Bob Dylan's original manuscript for "The Times They Are A-Changin" sold at Sotheby's New York for $422,500  on December 10, 2010.

On December 10, 2010 Sotheby's in New York sold a single rather worn sheet of binder paper on which Bob Dylan wrote the original lyrics of his most famous song, The Times They Are A-Changin, probably in October 1963. This battered piece of paper with messy writing sold for $422,500.

"Dylan's friend, Tony Glover, recalls visiting Dylan's apartment in September 1963, where he saw a number of song manuscripts and poems lying on a table. 'The Times They Are a-Changin'  had yet to be recorded, but Glover saw its early manuscript. After reading the words 'come senators, congressmen, please heed the call', Glover reportedly asked Dylan: 'What is this shit, man?', to which Dylan responded, 'Well, you know, it seems to be what the people like to hear'.

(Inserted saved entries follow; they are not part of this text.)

-- pv_equiv track=rewrite | github.com/vffuunnyy/notcoin_botnet | tests/some_boosters_calcucations/main.py | sum_balances_per_day
-- ===== SOURCE A (Python) =====
-- def sum_balances_per_day(data):
--     day_balances = {}
--     for day, balance in data:
--         if day in day_balances:
--             day_balances[day] = max(day_balances[day], balance)
--         else:
--             day_balances[day] = balance
--     return day_balances
-- ===== SOURCE B (Python) =====
-- def sum_balances_per_day(data):
--     groups = {}
--     for day, balance in data:
--         groups.setdefault(day, []).append(balance)
--     return {day: max(balances) for day, balances in groups.items()}
-- ===== Notes on version B (the rewrite author's own statement) =====
-- stated objective: alternative
-- what changed: Replaces A's single running-max-per-key scan with a group-then-reduce shape: a first pass collects each day's balances into a list, a second pass takes max of each group.
import Mathlib
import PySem

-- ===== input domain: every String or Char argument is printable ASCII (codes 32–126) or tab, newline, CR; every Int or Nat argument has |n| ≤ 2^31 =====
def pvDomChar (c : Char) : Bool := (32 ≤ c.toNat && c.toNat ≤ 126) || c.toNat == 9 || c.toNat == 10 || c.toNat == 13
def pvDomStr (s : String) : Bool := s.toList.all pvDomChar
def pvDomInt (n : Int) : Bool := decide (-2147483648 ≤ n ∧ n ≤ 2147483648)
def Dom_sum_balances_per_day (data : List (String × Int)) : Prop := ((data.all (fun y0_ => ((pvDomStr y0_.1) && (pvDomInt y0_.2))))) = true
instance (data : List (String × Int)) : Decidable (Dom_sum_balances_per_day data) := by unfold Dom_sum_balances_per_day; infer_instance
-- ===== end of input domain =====

-- B replaces A's running-max-per-key scan by a group-into-lists pass followed by a max-per-group pass (alternative decomposition, same cost).


-- ===== PORT A =====
-- literal port of A: a dict holding the running max per day; 'day in day_balances' is contains,
-- 'day_balances[day]' on a contained key is getD _ 0 (exact: the key is present).
def sum_balances_per_day (data : List (String × Int)) : List (String × Int) :=
  (data.foldl
    (fun d p =>
      if d.contains p.1 then d.insert p.1 (max (d.getD p.1 0) p.2)
      else d.insert p.1 p.2)
    (PySem.Dict.empty : PySem.Dict String Int)).items

-- ===== PORT B =====
-- Python's max() on a list of ints; applied only to the nonempty group lists.
def pyMaxInt (l : List Int) : Int :=
  match l with
  | [] => 0
  | x :: xs => xs.foldl max x

-- literal port of B: 'groups.setdefault(day, []).append(balance)' is exactly
-- groups[day] = groups.get(day, []) + [balance], i.e. Dict.modify; then a map over items.
def sum_balances_per_day_alt (data : List (String × Int)) : List (String × Int) :=
  ((data.foldl (fun g p => g.modify p.1 [] (· ++ [p.2]))
      (PySem.Dict.empty : PySem.Dict String (List Int))).items).map
    (fun q => (q.1, pyMaxInt q.2))

-- ===== PRECONDITION & SPEC =====
def Spec_sum_balances_per_day (data : List (String × Int)) (out : List (String × Int)) : Prop := out = sum_balances_per_day_alt data
instance (data : List (String × Int)) (out : List (String × Int)) : Decidable (Spec_sum_balances_per_day data out) := by unfold Spec_sum_balances_per_day; infer_instance

-- ===== CLAIM (what is proved, stated in full; the proofs are below) =====
def Claim_equal_sum_balances_per_day : Prop := ∀ (data : List (String × Int)), Dom_sum_balances_per_day data → Spec_sum_balances_per_day data (sum_balances_per_day data)

-- ===== LEMMAS AND PROOFS =====

def stepA (d : PySem.Dict String Int) (p : String × Int) : PySem.Dict String Int :=
  d.insert p.1 (if d.contains p.1 then max (d.getD p.1 0) p.2 else p.2)

lemma stepA_eq :
    (fun (d : PySem.Dict String Int) (p : String × Int) =>
      if d.contains p.1 then d.insert p.1 (max (d.getD p.1 0) p.2)
      else d.insert p.1 p.2) = stepA := by
  funext d p
  unfold stepA
  by_cases h : d.contains p.1 <;> simp [h]

def combineMax (o : Option Int) (b : Int) : Option Int :=
  some (match o with | none => b | some v => max v b)

lemma foldl_combineMax (xs : List Int) (x : Int) :
    xs.foldl combineMax (some x) = some (xs.foldl max x) := by
  induction xs generalizing x with
  | nil => rfl
  | cons y ys ih => simpa [combineMax] using ih (max x y)

lemma stepA_get? (d : PySem.Dict String Int) (p : String × Int) (k : String) :
    (stepA d p).get? k =
      if p.1 = k then combineMax (d.get? k) p.2 else d.get? k := by
  unfold stepA
  by_cases hk : p.1 = k
  · subst hk
    rw [if_pos rfl, PySem.Dict.get?_insert_self]
    cases h : d.get? p.1 with
    | none =>
        have hc : d.contains p.1 = false := by
          rw [PySem.Dict.contains_eq_isSome_get?, h]; rfl
        simp [hc, combineMax]
    | some v =>
        have hc : d.contains p.1 = true := by
          rw [PySem.Dict.contains_eq_isSome_get?, h]; rfl
        have hd : d.getD p.1 0 = v := PySem.Dict.getD_of_get?_eq_some d 0 h
        simp [hc, hd, combineMax]
  · rw [if_neg hk, PySem.Dict.get?_insert_of_ne d _ (Ne.symm hk)]

lemma foldA_get? (data : List (String × Int)) (d : PySem.Dict String Int) (k : String) :
    (data.foldl stepA d).get? k =
      ((data.filter (fun p => p.1 == k)).map (·.2)).foldl combineMax (d.get? k) := by
  induction data generalizing d with
  | nil => rfl
  | cons p ps ih =>
      by_cases hk : p.1 = k
      · simp [List.foldl_cons, ih, hk, stepA_get? d p k]
      · simp [List.foldl_cons, ih, hk, stepA_get? d p k]

theorem sum_balances_per_day_spec_aux (data : List (String × Int)) :
    sum_balances_per_day data = sum_balances_per_day_alt data := by
  unfold sum_balances_per_day sum_balances_per_day_alt
  rw [stepA_eq]
  set A := data.foldl stepA (PySem.Dict.empty : PySem.Dict String Int) with hA
  set G := data.foldl (fun g p => g.modify p.1 [] (· ++ [p.2]))
      (PySem.Dict.empty : PySem.Dict String (List Int)) with hG
  have hAkeys : A.keys = PySem.Set.ofList (data.map (fun p => p.1)) := by
    rw [hA]
    have := PySem.Dict.keys_foldl_insert_key (l := data) (key := fun p => p.1)
      (f := fun d p => if d.contains p.1 then max (d.getD p.1 0) p.2 else p.2)
      (d := (PySem.Dict.empty : PySem.Dict String Int))
    simpa [stepA, PySem.Set.update_empty] using this
  have hGkeys : G.keys = PySem.Set.ofList (data.map (fun p => p.1)) := by
    rw [hG]
    have := PySem.Dict.keys_foldl_modify_key (l := data) (key := fun p => p.1)
      (d0 := ([] : List Int)) (f := fun g p v => v ++ [p.2])
      (d := (PySem.Dict.empty : PySem.Dict String (List Int)))
    simpa [PySem.Set.update_empty] using this
  have hAnd : A.keys.Nodup := by
    rw [hAkeys]; exact PySem.Set.nodup_ofList _
  have hGnd : G.keys.Nodup := by
    rw [hGkeys]; exact PySem.Set.nodup_ofList _
  have hGget : ∀ k, G.getD k [] = (data.filter (fun p => p.1 == k)).map (·.2) := by
    intro k
    rw [hG, PySem.Dict.getD_foldl_modify_append]
    simp
  rw [PySem.Dict.items_eq_map_keys A hAnd 0, PySem.Dict.items_eq_map_keys G hGnd []]
  rw [List.map_map, hAkeys, hGkeys]
  apply List.map_congr_left
  intro k hk
  have hkmem : k ∈ data.map (fun p => p.1) := (PySem.Set.mem_ofList _ _).1 hk
  have hne : (data.filter (fun p => p.1 == k)).map (·.2) ≠ [] := by
    obtain ⟨p, hp, hpk⟩ := List.mem_map.1 hkmem
    have hmem : p.2 ∈ (data.filter (fun p => p.1 == k)).map (·.2) :=
      List.mem_map.2 ⟨p, List.mem_filter.2 ⟨hp, by simp [hpk]⟩, rfl⟩
    intro hc
    rw [hc] at hmem
    exact (List.not_mem_nil).elim hmem
  have hAget : A.getD k 0 = pyMaxInt ((data.filter (fun p => p.1 == k)).map (·.2)) := by
    cases hcase : (data.filter (fun p => p.1 == k)).map (·.2) with
    | nil => exact absurd hcase hne
    | cons x xs =>
        have h1 : A.get? k = some (xs.foldl max x) := by
          rw [hA, foldA_get? data _ k, hcase, PySem.Dict.get?_empty, List.foldl_cons]
          have : combineMax none x = some x := rfl
          rw [this, foldl_combineMax]
        rw [PySem.Dict.getD_of_get?_eq_some A 0 h1, pyMaxInt]
  simp only [Function.comp, hGget k, hAget]

-- ===== VERDICT (by name: the statement is the Claim_ definition above) =====
theorem sum_balances_per_day_spec : Claim_equal_sum_balances_per_day := by
  intro data _
  exact sum_balances_per_day_spec_aux data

"Dylan recalled writing the song as a deliberate attempt to create an anthem of change for the moment. In 1985, he told Cameron Crowe: 'This was definitely a song with a purpose. It was influenced of course by the Irish and Scottish ballads . . .'Come All Ye Bold Highway Men', 'Come All Ye Tender Hearted Maidens'. I wanted to write a big song, with short concise verses that piled up on each other in a hypnotic way. The civil rights movement and the folk music movement were pretty close for a while and allied together at that time.'

"The climactic lines of the final verse: 'The order is rapidly fadin'/ And the first one now/ Will later be last/ For the times they are a-changin' have a Biblical ring, and several critics have connected them with lines in the Gospel of Mark, 10:31, 'But many that are first shall be last, and the last first.'

"A self-conscious protest song, it is often viewed as a reflection of the generation gap and of the political divide marking American culture in the 1960s. Dylan, however, disputed this interpretation in 1964, saying 'Those were the only words I could find to separate aliveness from deadness. It had nothing to do with age.' A year later, Dylan would say: 'I can't really say that adults don't understand young people any more than you can say big fishes don't understand little fishes. I didn't mean 'The Times They Are a-Changin' ' as a statement. . . It's a feeling" (Wikipedia article on The Times They Are a-Changin', accessed 12-11-2010).